Segment Start: INFORMATION GIVEN
lemma stepA_eq (room : PySem.Dict Int Int) (occ : List Int) (ans : List Int)
    (hInv : InvAB room occ) (x : Int)
    (hsafe : ¬ (x ≤ -1 ∧ ∀ r : Int, x ≤ r → r ≤ -1 → r ∈ occ)) :
    (stepA (ans, room) x).1 = ans ++ [scanB occ (occ.length + 1) x] ∧
      InvAB (stepA (ans, room) x).2 (PySem.Set.add occ (scanB occ (occ.length + 1) x)) := by
  obtain ⟨hkeysnd, hoccnd, hmem, hval, hneg⟩ := hInv
  set e := scanB occ (occ.length + 1) x with hedef
  have hlenle : (occ.filter (fun y => decide (x ≤ y))).length < occ.length + 1 :=
    Nat.lt_succ_of_le (List.length_filter_le _ occ)
  obtain ⟨hE1, hE2, hE3⟩ := scan_spec occ hoccnd (occ.length + 1) x hlenle
  by_cases hc : room.contains x = true
  · -- occupied: A walks the chain
    have hxocc : x ∈ occ := (hmem x).mp hc
    have hfuel : (occ.filter (fun y => decide (x ≤ y))).length < room.size + 1 := by
      have := occ_len_eq room occ ⟨hkeysnd, hoccnd, hmem, hval, hneg⟩
      have := List.length_filter_le (fun y => decide (x ≤ y)) occ
      omega
    obtain ⟨e0, vis', heq, h1, h2, h3, h4⟩ :=
      walkA_eq room occ ⟨hkeysnd, hoccnd, hmem, hval, hneg⟩ (room.size + 1) x [x] hfuel hsafe
    have hee : e0 = e := firstfree_unique h1 h2 h3 hE1 hE2 hE3
    have hstep : stepA (ans, room) x =
        (ans ++ [e0], vis'.foldl (fun d num => d.insert num (e0 + 1))
          (room.insert e0 (e0 + 1))) := by
      simp only [stepA, hc]
      simp [heq]
    rw [hstep, ← hee]
    refine ⟨rfl, ?_⟩
    refine inv_step_walk room occ ⟨hkeysnd, hoccnd, hmem, hval, hneg⟩ x e0 vis' hxocc h1 h2 h3
      ?_ ?_
    · intro num hn
      rcases h4 num hn with h | h
      · simp at h; exact Or.inl h
      · exact Or.inr h
    · intro hx1
      by_contra hbig
      push_neg at hbig
      exact hsafe ⟨hx1, fun r hr1 hr2 => h3 r hr1 (by omega)⟩
  · -- free: A takes the room directly
    have hcf : room.contains x = false := by
      cases h : room.contains x
      · rfl
      · exact absurd h hc
    have hxocc : x ∉ occ := fun h => hc ((hmem x).mpr h)
    have hex : e = x :=
      (firstfree_unique (le_refl x) hxocc (fun r hr1 hr2 => absurd hr2 (by omega))
        hE1 hE2 hE3).symm
    have hstep : stepA (ans, room) x = (ans ++ [x], room.insert x (x + 1)) := by
      simp [stepA, hcf]
    rw [hstep, hex]
    exact ⟨rfl, inv_step_new room occ ⟨hkeysnd, hoccnd, hmem, hval, hneg⟩ x hxocc⟩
Segment End: INFORMATION GIVEN
• [TO DO]:
Reproduce precisely the span of lines that begins at the line containing "have hfuel : (occ.filter" and ends with the last line of the listing.

• [EXERCISE ANSWER]:
    have hfuel : (occ.filter (fun y => decide (x ≤ y))).length < room.size + 1 := by
      have := occ_len_eq room occ ⟨hkeysnd, hoccnd, hmem, hval, hneg⟩
      have := List.length_filter_le (fun y => decide (x ≤ y)) occ
      omega
    obtain ⟨e0, vis', heq, h1, h2, h3, h4⟩ :=
      walkA_eq room occ ⟨hkeysnd, hoccnd, hmem, hval, hneg⟩ (room.size + 1) x [x] hfuel hsafe
    have hee : e0 = e := firstfree_unique h1 h2 h3 hE1 hE2 hE3
    have hstep : stepA (ans, room) x =
        (ans ++ [e0], vis'.foldl (fun d num => d.insert num (e0 + 1))
          (room.insert e0 (e0 + 1))) := by
      simp only [stepA, hc]
      simp [heq]
    rw [hstep, ← hee]
    refine ⟨rfl, ?_⟩
    refine inv_step_walk room occ ⟨hkeysnd, hoccnd, hmem, hval, hneg⟩ x e0 vis' hxocc h1 h2 h3
      ?_ ?_
    · intro num hn
      rcases h4 num hn with h | h
      · simp at h; exact Or.inl h
      · exact Or.inr h
    · intro hx1
      by_contra hbig
      push_neg at hbig
      exact hsafe ⟨hx1, fun r hr1 hr2 => h3 r hr1 (by omega)⟩
  · -- free: A takes the room directly
    have hcf : room.contains x = false := by
      cases h : room.contains x
      · rfl
      · exact absurd h hc
    have hxocc : x ∉ occ := fun h => hc ((hmem x).mpr h)
    have hex : e = x :=
      (firstfree_unique (le_refl x) hxocc (fun r hr1 hr2 => absurd hr2 (by omega))
        hE1 hE2 hE3).symm
    have hstep : stepA (ans, room) x = (ans ++ [x], room.insert x (x + 1)) := by
      simp [stepA, hcf]
    rw [hstep, hex]
    exact ⟨rfl, inv_step_new room occ ⟨hkeysnd, hoccnd, hmem, hval, hneg⟩ x hxocc⟩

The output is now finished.